### Data records
-- B replaces A's right-to-left while loop (repeatedly chopping `interval` chars off the end)
-- with a single left-to-right pass: closed-form leading-group length, forward slices, join.

-- ===== PORT A =====
-- A's while loop: chop nstr[-interval:] off the right, insert at front of slist.
-- The proof argument `h1` only justifies termination (A reaches the loop only when 1 ≤ interval).
def doCommaLoop (interval : Int) (h1 : 1 ≤ interval) (l : List Char) (slist : List (List Char)) : List (List Char) :=
  if (l.length : Int) ≤ interval then l :: slist
  else doCommaLoop interval h1 (PySem.List.slice l none (some (-interval)))
        (PySem.List.slice l (some (-interval)) none :: slist)
termination_by l.length
decreasing_by
  rename_i hgt
  rw [show interval = ((interval.toNat : Nat) : Int) by omega,
      PySem.List.slice_to_neg_natCast l interval.toNat (by omega)]
  simp only [List.length_take]
  omega

def do_comma (nstr : String) (comma_char : String) (interval : Int) : String :=
  if h : interval < 1 then nstr
  else String.ofList
    (PySem.Chars.join comma_char.toList (doCommaLoop interval (by omega) nstr.toList []))

-- ===== PORT B =====
-- first = len(nstr) % interval or interval; groups = [nstr[:first]] ++ forward slices; join.
def do_comma_alt (nstr : String) (comma_char : String) (interval : Int) : String :=
  if interval < 1 then nstr
  else
    let s := nstr.toList
    let m := PySem.Int.mod (s.length : Int) interval
    let first := if m = 0 then interval else m
    let groups := PySem.List.slice s none (some first) ::
      (PySem.List.pyRange first (s.length : Int) interval).map
        (fun i => PySem.List.slice s (some i) (some (i + interval)))
    String.ofList (PySem.Chars.join comma_char.toList groups)

-- ===== PRECONDITION & SPEC =====
def Spec_do_comma (nstr : String) (comma_char : String) (interval : Int) (out : String) : Prop := out = do_comma_alt nstr comma_char interval
instance (nstr : String) (comma_char : String) (interval : Int) (out : String) : Decidable (Spec_do_comma nstr comma_char interval out) := by unfold Spec_do_comma; infer_instance

-- ===== CLAIM (what is proved, stated in full; the proofs are below) =====
def Claim_equal_do_comma : Prop := ∀ (nstr : String) (comma_char : String) (interval : Int), Dom_do_comma nstr comma_char interval → Spec_do_comma nstr comma_char interval (do_comma nstr comma_char interval)


-- ===== LEMMAS AND PROOFS =====

-- proof-side normal form: the list of groups, built left-to-right
def chunksOf (k : Nat) (hk : 0 < k) : List Char → List (List Char)
  | [] => []
  | c :: t => (c :: t).take k :: chunksOf k hk ((c :: t).drop k)
termination_by l => l.length
decreasing_by
  simp only [List.length_drop, List.length_cons]
  omega

def firstLen (k n : Nat) : Nat := if n % k = 0 then k else n % k

lemma firstLen_mod (k n : Nat) (_hk : 0 < k) : (n - firstLen k n) % k = 0 := by
  unfold firstLen
  split_ifs with h
  · rcases Nat.lt_or_ge n k with hlt | hge
    · have : n = 0 := by
        have := Nat.mod_eq_of_lt hlt
        omega
      simp [this]
    · have : (n - k) % k = n % k := by
        conv_rhs => rw [show n = (n - k) + k by omega]
        rw [Nat.add_mod_right]
      omega
  · have hmle : n % k ≤ n := Nat.mod_le n k
    have : n - n % k = k * (n / k) := by
      have := Nat.div_add_mod n k
      omega
    rw [this, Nat.mul_mod_right]

lemma firstLen_ge_of_le (k n : Nat) (_hk : 0 < k) (h : n ≤ k) : n ≤ firstLen k n := by
  unfold firstLen
  split_ifs with hm
  · exact h
  · rcases Nat.lt_or_ge n k with hlt | hge
    · rw [Nat.mod_eq_of_lt hlt]
    · have hnk : n = k := by omega
      exact (hm (by rw [hnk, Nat.mod_self])).elim

lemma firstLen_le_sub (k n : Nat) (_hk : 0 < k) (h : k < n) : firstLen k n ≤ n - k := by
  have hmod : (n - k) % k = n % k := by
    conv_rhs => rw [show n = (n - k) + k by omega]
    rw [Nat.add_mod_right]
  unfold firstLen
  split_ifs with hm
  · -- k ∣ n and n > k, so n ≥ 2k
    have h0 : (n - k) % k = 0 := by omega
    rcases Nat.lt_or_ge (n - k) k with hlt | hge
    · have := Nat.mod_eq_of_lt hlt
      omega
    · omega
  · have : n % k ≤ n - k := hmod ▸ Nat.mod_le (n - k) k
    omega

lemma firstLen_eq_sub (k n : Nat) (_hk : 0 < k) (h : k < n) : firstLen k (n - k) = firstLen k n := by
  have hmod : (n - k) % k = n % k := by
    conv_rhs => rw [show n = (n - k) + k by omega]
    rw [Nat.add_mod_right]
  unfold firstLen
  rw [hmod]

-- "last chunk" lemma: on a nonempty list whose length is a multiple of k,
-- chunking peels the last k elements off as the final group
lemma chunksOf_last (k : Nat) (hk : 0 < k) :
    ∀ (n : Nat) (u : List Char), u.length ≤ n → 0 < u.length → u.length % k = 0 →
      chunksOf k hk u = chunksOf k hk (u.take (u.length - k)) ++ [u.drop (u.length - k)] := by
  intro n
  induction n with
  | zero => intro u hu h0 _; omega
  | succ n ih =>
    intro u hu h0 hmod
    match u with
    | [] => simp at h0
    | c :: t =>
      set L := (c :: t).length with hL
      have hkL : k ≤ L := by
        rcases Nat.lt_or_ge L k with hlt | hge
        · have := Nat.mod_eq_of_lt hlt
          omega
        · exact hge
      rcases Nat.lt_or_ge L (k + 1) with hle | hgt
      · -- L = k : a single chunk
        have hLk : L = k := by omega
        rw [chunksOf]
        have hdrop : (c :: t).drop k = [] := by
          apply List.drop_eq_nil_of_le
          omega
        have htake : (c :: t).take k = c :: t := by
          apply List.take_of_length_le
          omega
        rw [hdrop, htake]
        have h1 : L - k = 0 := by omega
        rw [h1]
        simp [chunksOf]
      · -- L ≥ 2k (since k ∣ L and L > k)
        have hLk2 : 2 * k ≤ L := by
          have hmod2 : (L - k) % k = L % k := by
            conv_rhs => rw [show L = (L - k) + k by omega]
            rw [Nat.add_mod_right]
          rcases Nat.lt_or_ge (L - k) k with hlt | hge
          · have := Nat.mod_eq_of_lt hlt
            omega
          · omega
        rw [chunksOf]
        have hdt : ((c :: t).drop k).length = L - k := by
          simp [← hL]
        have hmod2 : (L - k) % k = 0 := by
          have h2 : (L - k) % k = L % k := by
            conv_rhs => rw [show L = (L - k) + k by omega]
            rw [Nat.add_mod_right]
          omega
        have ihd := ih ((c :: t).drop k) (by omega) (by omega) (by rw [hdt]; exact hmod2)
        rw [ihd]
        -- now rewrite the RHS into the same shape
        have htk : ((c :: t).take (L - k)).length = L - k := by
          rw [List.length_take, ← hL]
          omega
        have hne : (c :: t).take (L - k) ≠ [] := by
          intro hnil
          rw [hnil] at htk
          simp at htk
          omega
        match htke : (c :: t).take (L - k) with
        | [] => exact absurd htke hne
        | d :: r =>
          rw [chunksOf, ← htke]
          have e1 : ((c :: t).take (L - k)).take k = (c :: t).take k := by
            rw [List.take_take]
            congr 1
            omega
          have e2 : ((c :: t).take (L - k)).drop k = ((c :: t).drop k).take (L - k - k) := by
            rw [List.drop_take]
          have e3 : ((c :: t).drop k).take (((c :: t).drop k).length - k) = ((c :: t).drop k).take (L - k - k) := by
            rw [hdt]
          have e4 : ((c :: t).drop k).drop (((c :: t).drop k).length - k) = (c :: t).drop (L - k) := by
            rw [hdt, List.drop_drop]
            congr 1
            omega
          rw [e1, e2, e3, e4]
          simp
######
• The task:
When you reach the line with "u.length % k = 0 →" in the records above, start writing out lines exactly, and stop once the line with "simp [chunksOf]" has been written; include nothing else.

• Output for this task:
    ∀ (n : Nat) (u : List Char), u.length ≤ n → 0 < u.length → u.length % k = 0 →
      chunksOf k hk u = chunksOf k hk (u.take (u.length - k)) ++ [u.drop (u.length - k)] := by
  intro n
  induction n with
  | zero => intro u hu h0 _; omega
  | succ n ih =>
    intro u hu h0 hmod
    match u with
    | [] => simp at h0
    | c :: t =>
      set L := (c :: t).length with hL
      have hkL : k ≤ L := by
        rcases Nat.lt_or_ge L k with hlt | hge
        · have := Nat.mod_eq_of_lt hlt
          omega
        · exact hge
      rcases Nat.lt_or_ge L (k + 1) with hle | hgt
      · -- L = k : a single chunk
        have hLk : L = k := by omega
        rw [chunksOf]
        have hdrop : (c :: t).drop k = [] := by
          apply List.drop_eq_nil_of_le
          omega
        have htake : (c :: t).take k = c :: t := by
          apply List.take_of_length_le
          omega
        rw [hdrop, htake]
        have h1 : L - k = 0 := by omega
        rw [h1]
        simp [chunksOf]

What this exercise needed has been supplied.